**Work instruction:**
The records that follow are to be repeated without alteration.

- Opening Delimiter -

-- pv_equiv track=rewrite | github.com/Vaynbaum/frequency-cryptanalysis | decrypt.py | __discard_rare
-- ===== SOURCE A (Python) =====
-- def __discard_rare(service_parts: dict):
--     "Отсеивание редких слов и группировка частых по их длине символов"
--     service_parts_by_len = {}
--     MIN_FREQUENCY_WORD = 25
--     for part in service_parts.items():
--         length = len(part[0])
--         if part[1] > MIN_FREQUENCY_WORD:
--             if length in service_parts_by_len:
--                 service_parts_by_len[length].append(part[0])
--             else:
--                 service_parts_by_len[length] = [part[0]]
--     return service_parts_by_len
-- ===== SOURCE B (Python) =====
-- def __discard_rare(service_parts: dict):
--     "Filter-then-group decomposition: keep frequent words, then build each length bucket by a scan."
--     kept = [w for w, f in service_parts.items() if f > 25]
--     lengths = list(dict.fromkeys(len(w) for w in kept))
--     return {L: [w for w in kept if len(w) == L] for L in lengths}
-- ===== Notes on version B (the rewrite author's own statement) =====
-- stated objective: alternative
-- what changed: A builds the grouping dict incrementally with a membership test and append per word; B first filters the frequent words, deduplicates their lengths in first-occurrence order, and builds each length bucket by a comprehension over the filtered list.
import Mathlib
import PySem

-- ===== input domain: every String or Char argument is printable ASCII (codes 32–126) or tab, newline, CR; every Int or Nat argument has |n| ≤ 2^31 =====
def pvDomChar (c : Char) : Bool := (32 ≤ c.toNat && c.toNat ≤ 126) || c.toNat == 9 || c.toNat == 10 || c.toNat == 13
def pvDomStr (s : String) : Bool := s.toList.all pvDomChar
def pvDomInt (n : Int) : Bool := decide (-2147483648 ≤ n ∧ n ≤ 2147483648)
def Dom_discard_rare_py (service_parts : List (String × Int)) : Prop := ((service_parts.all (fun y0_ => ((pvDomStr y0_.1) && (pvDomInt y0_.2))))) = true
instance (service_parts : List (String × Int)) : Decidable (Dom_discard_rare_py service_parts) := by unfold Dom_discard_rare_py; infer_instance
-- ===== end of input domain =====

-- B replaces A's incremental dict-building loop by filter-then-group: keep the frequent
-- words, dedup their lengths in first-occurrence order, and build each bucket by a scan
-- of the kept list (objective: alternative decomposition, not faster).

-- ===== PORT A =====
def discard_rare_py (service_parts : List (String × Int)) : List (Int × List String) :=
  (service_parts.foldl
    (fun (d : PySem.Dict Int (List String)) part =>
      let length : Int := PySem.Str.len part.1
      if part.2 > 25 then
        if d.contains length then
          d.modify length [] (fun l => l ++ [part.1])
        else
          d.insert length [part.1]
      else d)
    PySem.Dict.empty).items

-- ===== PORT B =====
def discard_rare_py_alt (service_parts : List (String × Int)) : List (Int × List String) :=
  let kept := (service_parts.filter (fun p => decide (p.2 > 25))).map Prod.fst
  let lengths := PySem.Set.ofList (kept.map (fun w => PySem.Str.len w))
  lengths.map (fun L => (L, kept.filter (fun w => PySem.Str.len w == L)))

-- ===== PRECONDITION & SPEC =====
def Spec_discard_rare_py (service_parts : List (String × Int)) (out : List (Int × List String)) : Prop := out = discard_rare_py_alt service_parts
instance (service_parts : List (String × Int)) (out : List (Int × List String)) : Decidable (Spec_discard_rare_py service_parts out) := by unfold Spec_discard_rare_py; infer_instance

-- ===== CLAIM (what is proved, stated in full; the proofs are below) =====
def Claim_equal_discard_rare_py : Prop := ∀ (service_parts : List (String × Int)), Dom_discard_rare_py service_parts → Spec_discard_rare_py service_parts (discard_rare_py service_parts)

-- ===== LEMMAS AND PROOFS =====

-- A's two branches are exactly Python's d[k] = d.get(k, []) + [w], i.e. one Dict.modify.
theorem branch_eq_modify (d : PySem.Dict Int (List String)) (k : Int) (w : String) :
    (if d.contains k then d.modify k [] (fun l => l ++ [w]) else d.insert k [w])
      = d.modify k [] (fun l => l ++ [w]) := by
  by_cases h : d.contains k
  · simp [h]
  · rw [if_neg h, PySem.Dict.modify, PySem.Dict.getD_of_not_contains]
    · simp
    · exact eq_false_of_ne_true h

theorem discard_rare_eq (service_parts : List (String × Int)) :
    discard_rare_py service_parts = discard_rare_py_alt service_parts := by
  unfold discard_rare_py discard_rare_py_alt
  set kept := (service_parts.filter (fun p => decide (p.2 > 25))).map Prod.fst with hkept
  have hstepfun :
      (fun (d : PySem.Dict Int (List String)) (part : String × Int) =>
        let length : Int := PySem.Str.len part.1
        if part.2 > 25 then
          if d.contains length then d.modify length [] (fun l => l ++ [part.1])
          else d.insert length [part.1]
        else d)
      = (fun (d : PySem.Dict Int (List String)) (p : String × Int) =>
          if decide (p.2 > 25) then d.modify (PySem.Str.len p.1) [] (fun l => l ++ [p.1]) else d) := by
    funext d p
    by_cases h : p.2 > 25
    · simpa [h] using branch_eq_modify d (PySem.Str.len p.1) p.1
    · simp [h]
  have hfold :
      service_parts.foldl
        (fun (d : PySem.Dict Int (List String)) part =>
          let length : Int := PySem.Str.len part.1
          if part.2 > 25 then
            if d.contains length then d.modify length [] (fun l => l ++ [part.1])
            else d.insert length [part.1]
          else d)
        PySem.Dict.empty
      = (kept.map (fun w => (PySem.Str.len w, w))).foldl
          (fun d q => d.modify q.1 [] (fun l => l ++ [q.2])) PySem.Dict.empty := by
    rw [hstepfun, ← List.foldl_filter, hkept, List.foldl_map, List.foldl_map]
  rw [hfold]
  set m := kept.map (fun w => (PySem.Str.len w, w)) with hm
  set D := m.foldl (fun d q => d.modify q.1 [] (fun l => l ++ [q.2])) PySem.Dict.empty with hD
  have hnodup : D.keys.Nodup := by
    rw [hD, hm, List.foldl_map]
    exact PySem.Dict.nodup_keys_foldl_modify_key kept (fun w => PySem.Str.len w) []
      (fun d w => fun l => l ++ [w]) PySem.Dict.empty (by simp)
  have hkeys : D.keys = PySem.Set.ofList (kept.map (fun w => PySem.Str.len w)) := by
    rw [hD, hm, List.foldl_map]
    rw [PySem.Dict.keys_foldl_modify_key]
    simp [PySem.Set.update_nil_left]
  have hitems := PySem.Dict.items_eq_map_keys D hnodup []
  rw [hitems, hkeys]
  apply List.map_congr_left
  intro L _
  have hg : D.getD L [] = [] ++ (m.filter (fun q => q.1 == L)).map (fun q => q.2) := by
    rw [hD]
    exact PySem.Dict.getD_foldl_modify_append m PySem.Dict.empty L
  rw [hg, hm]
  simp [List.filter_map, Function.comp_def]

-- ===== VERDICT (by name: the statement is the Claim_ definition above) =====
theorem discard_rare_py_spec : Claim_equal_discard_rare_py := by
  intro sp _
  exact discard_rare_eq sp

- Closing Delimiter -

**Solution to this exercise:**
-- pv_equiv track=rewrite | github.com/Vaynbaum/frequency-cryptanalysis | decrypt.py | __discard_rare
-- ===== SOURCE A (Python) =====
-- def __discard_rare(service_parts: dict):
--     "Отсеивание редких слов и группировка частых по их длине символов"
--     service_parts_by_len = {}
--     MIN_FREQUENCY_WORD = 25
--     for part in service_parts.items():
--         length = len(part[0])
--         if part[1] > MIN_FREQUENCY_WORD:
--             if length in service_parts_by_len:
--                 service_parts_by_len[length].append(part[0])
--             else:
--                 service_parts_by_len[length] = [part[0]]
--     return service_parts_by_len
-- ===== SOURCE B (Python) =====
-- def __discard_rare(service_parts: dict):
--     "Filter-then-group decomposition: keep frequent words, then build each length bucket by a scan."
--     kept = [w for w, f in service_parts.items() if f > 25]
--     lengths = list(dict.fromkeys(len(w) for w in kept))
--     return {L: [w for w in kept if len(w) == L] for L in lengths}
-- ===== Notes on version B (the rewrite author's own statement) =====
-- stated objective: alternative
-- what changed: A builds the grouping dict incrementally with a membership test and append per word; B first filters the frequent words, deduplicates their lengths in first-occurrence order, and builds each length bucket by a comprehension over the filtered list.
import Mathlib
import PySem

-- ===== input domain: every String or Char argument is printable ASCII (codes 32–126) or tab, newline, CR; every Int or Nat argument has |n| ≤ 2^31 =====
def pvDomChar (c : Char) : Bool := (32 ≤ c.toNat && c.toNat ≤ 126) || c.toNat == 9 || c.toNat == 10 || c.toNat == 13
def pvDomStr (s : String) : Bool := s.toList.all pvDomChar
def pvDomInt (n : Int) : Bool := decide (-2147483648 ≤ n ∧ n ≤ 2147483648)
def Dom_discard_rare_py (service_parts : List (String × Int)) : Prop := ((service_parts.all (fun y0_ => ((pvDomStr y0_.1) && (pvDomInt y0_.2))))) = true
instance (service_parts : List (String × Int)) : Decidable (Dom_discard_rare_py service_parts) := by unfold Dom_discard_rare_py; infer_instance
-- ===== end of input domain =====

-- B replaces A's incremental dict-building loop by filter-then-group: keep the frequent
-- words, dedup their lengths in first-occurrence order, and build each bucket by a scan
-- of the kept list (objective: alternative decomposition, not faster).

-- ===== PORT A =====
def discard_rare_py (service_parts : List (String × Int)) : List (Int × List String) :=
  (service_parts.foldl
    (fun (d : PySem.Dict Int (List String)) part =>
      let length : Int := PySem.Str.len part.1
      if part.2 > 25 then
        if d.contains length then
          d.modify length [] (fun l => l ++ [part.1])
        else
          d.insert length [part.1]
      else d)
    PySem.Dict.empty).items

-- ===== PORT B =====
def discard_rare_py_alt (service_parts : List (String × Int)) : List (Int × List String) :=
  let kept := (service_parts.filter (fun p => decide (p.2 > 25))).map Prod.fst
  let lengths := PySem.Set.ofList (kept.map (fun w => PySem.Str.len w))
  lengths.map (fun L => (L, kept.filter (fun w => PySem.Str.len w == L)))

-- ===== PRECONDITION & SPEC =====
def Spec_discard_rare_py (service_parts : List (String × Int)) (out : List (Int × List String)) : Prop := out = discard_rare_py_alt service_parts
instance (service_parts : List (String × Int)) (out : List (Int × List String)) : Decidable (Spec_discard_rare_py service_parts out) := by unfold Spec_discard_rare_py; infer_instance

-- ===== CLAIM (what is proved, stated in full; the proofs are below) =====
def Claim_equal_discard_rare_py : Prop := ∀ (service_parts : List (String × Int)), Dom_discard_rare_py service_parts → Spec_discard_rare_py service_parts (discard_rare_py service_parts)

-- ===== LEMMAS AND PROOFS =====

-- A's two branches are exactly Python's d[k] = d.get(k, []) + [w], i.e. one Dict.modify.
theorem branch_eq_modify (d : PySem.Dict Int (List String)) (k : Int) (w : String) :
    (if d.contains k then d.modify k [] (fun l => l ++ [w]) else d.insert k [w])
      = d.modify k [] (fun l => l ++ [w]) := by
  by_cases h : d.contains k
  · simp [h]
  · rw [if_neg h, PySem.Dict.modify, PySem.Dict.getD_of_not_contains]
    · simp
    · exact eq_false_of_ne_true h

theorem discard_rare_eq (service_parts : List (String × Int)) :
    discard_rare_py service_parts = discard_rare_py_alt service_parts := by
  unfold discard_rare_py discard_rare_py_alt
  set kept := (service_parts.filter (fun p => decide (p.2 > 25))).map Prod.fst with hkept
  have hstepfun :
      (fun (d : PySem.Dict Int (List String)) (part : String × Int) =>
        let length : Int := PySem.Str.len part.1
        if part.2 > 25 then
          if d.contains length then d.modify length [] (fun l => l ++ [part.1])
          else d.insert length [part.1]
        else d)
      = (fun (d : PySem.Dict Int (List String)) (p : String × Int) =>
          if decide (p.2 > 25) then d.modify (PySem.Str.len p.1) [] (fun l => l ++ [p.1]) else d) := by
    funext d p
    by_cases h : p.2 > 25
    · simpa [h] using branch_eq_modify d (PySem.Str.len p.1) p.1
    · simp [h]
  have hfold :
      service_parts.foldl
        (fun (d : PySem.Dict Int (List String)) part =>
          let length : Int := PySem.Str.len part.1
          if part.2 > 25 then
            if d.contains length then d.modify length [] (fun l => l ++ [part.1])
            else d.insert length [part.1]
          else d)
        PySem.Dict.empty
      = (kept.map (fun w => (PySem.Str.len w, w))).foldl
          (fun d q => d.modify q.1 [] (fun l => l ++ [q.2])) PySem.Dict.empty := by
    rw [hstepfun, ← List.foldl_filter, hkept, List.foldl_map, List.foldl_map]
  rw [hfold]
  set m := kept.map (fun w => (PySem.Str.len w, w)) with hm
  set D := m.foldl (fun d q => d.modify q.1 [] (fun l => l ++ [q.2])) PySem.Dict.empty with hD
  have hnodup : D.keys.Nodup := by
    rw [hD, hm, List.foldl_map]
    exact PySem.Dict.nodup_keys_foldl_modify_key kept (fun w => PySem.Str.len w) []
      (fun d w => fun l => l ++ [w]) PySem.Dict.empty (by simp)
  have hkeys : D.keys = PySem.Set.ofList (kept.map (fun w => PySem.Str.len w)) := by
    rw [hD, hm, List.foldl_map]
    rw [PySem.Dict.keys_foldl_modify_key]
    simp [PySem.Set.update_nil_left]
  have hitems := PySem.Dict.items_eq_map_keys D hnodup []
  rw [hitems, hkeys]
  apply List.map_congr_left
  intro L _
  have hg : D.getD L [] = [] ++ (m.filter (fun q => q.1 == L)).map (fun q => q.2) := by
    rw [hD]
    exact PySem.Dict.getD_foldl_modify_append m PySem.Dict.empty L
  rw [hg, hm]
  simp [List.filter_map, Function.comp_def]

-- ===== VERDICT (by name: the statement is the Claim_ definition above) =====
theorem discard_rare_py_spec : Claim_equal_discard_rare_py := by
  intro sp _
  exact discard_rare_eq sp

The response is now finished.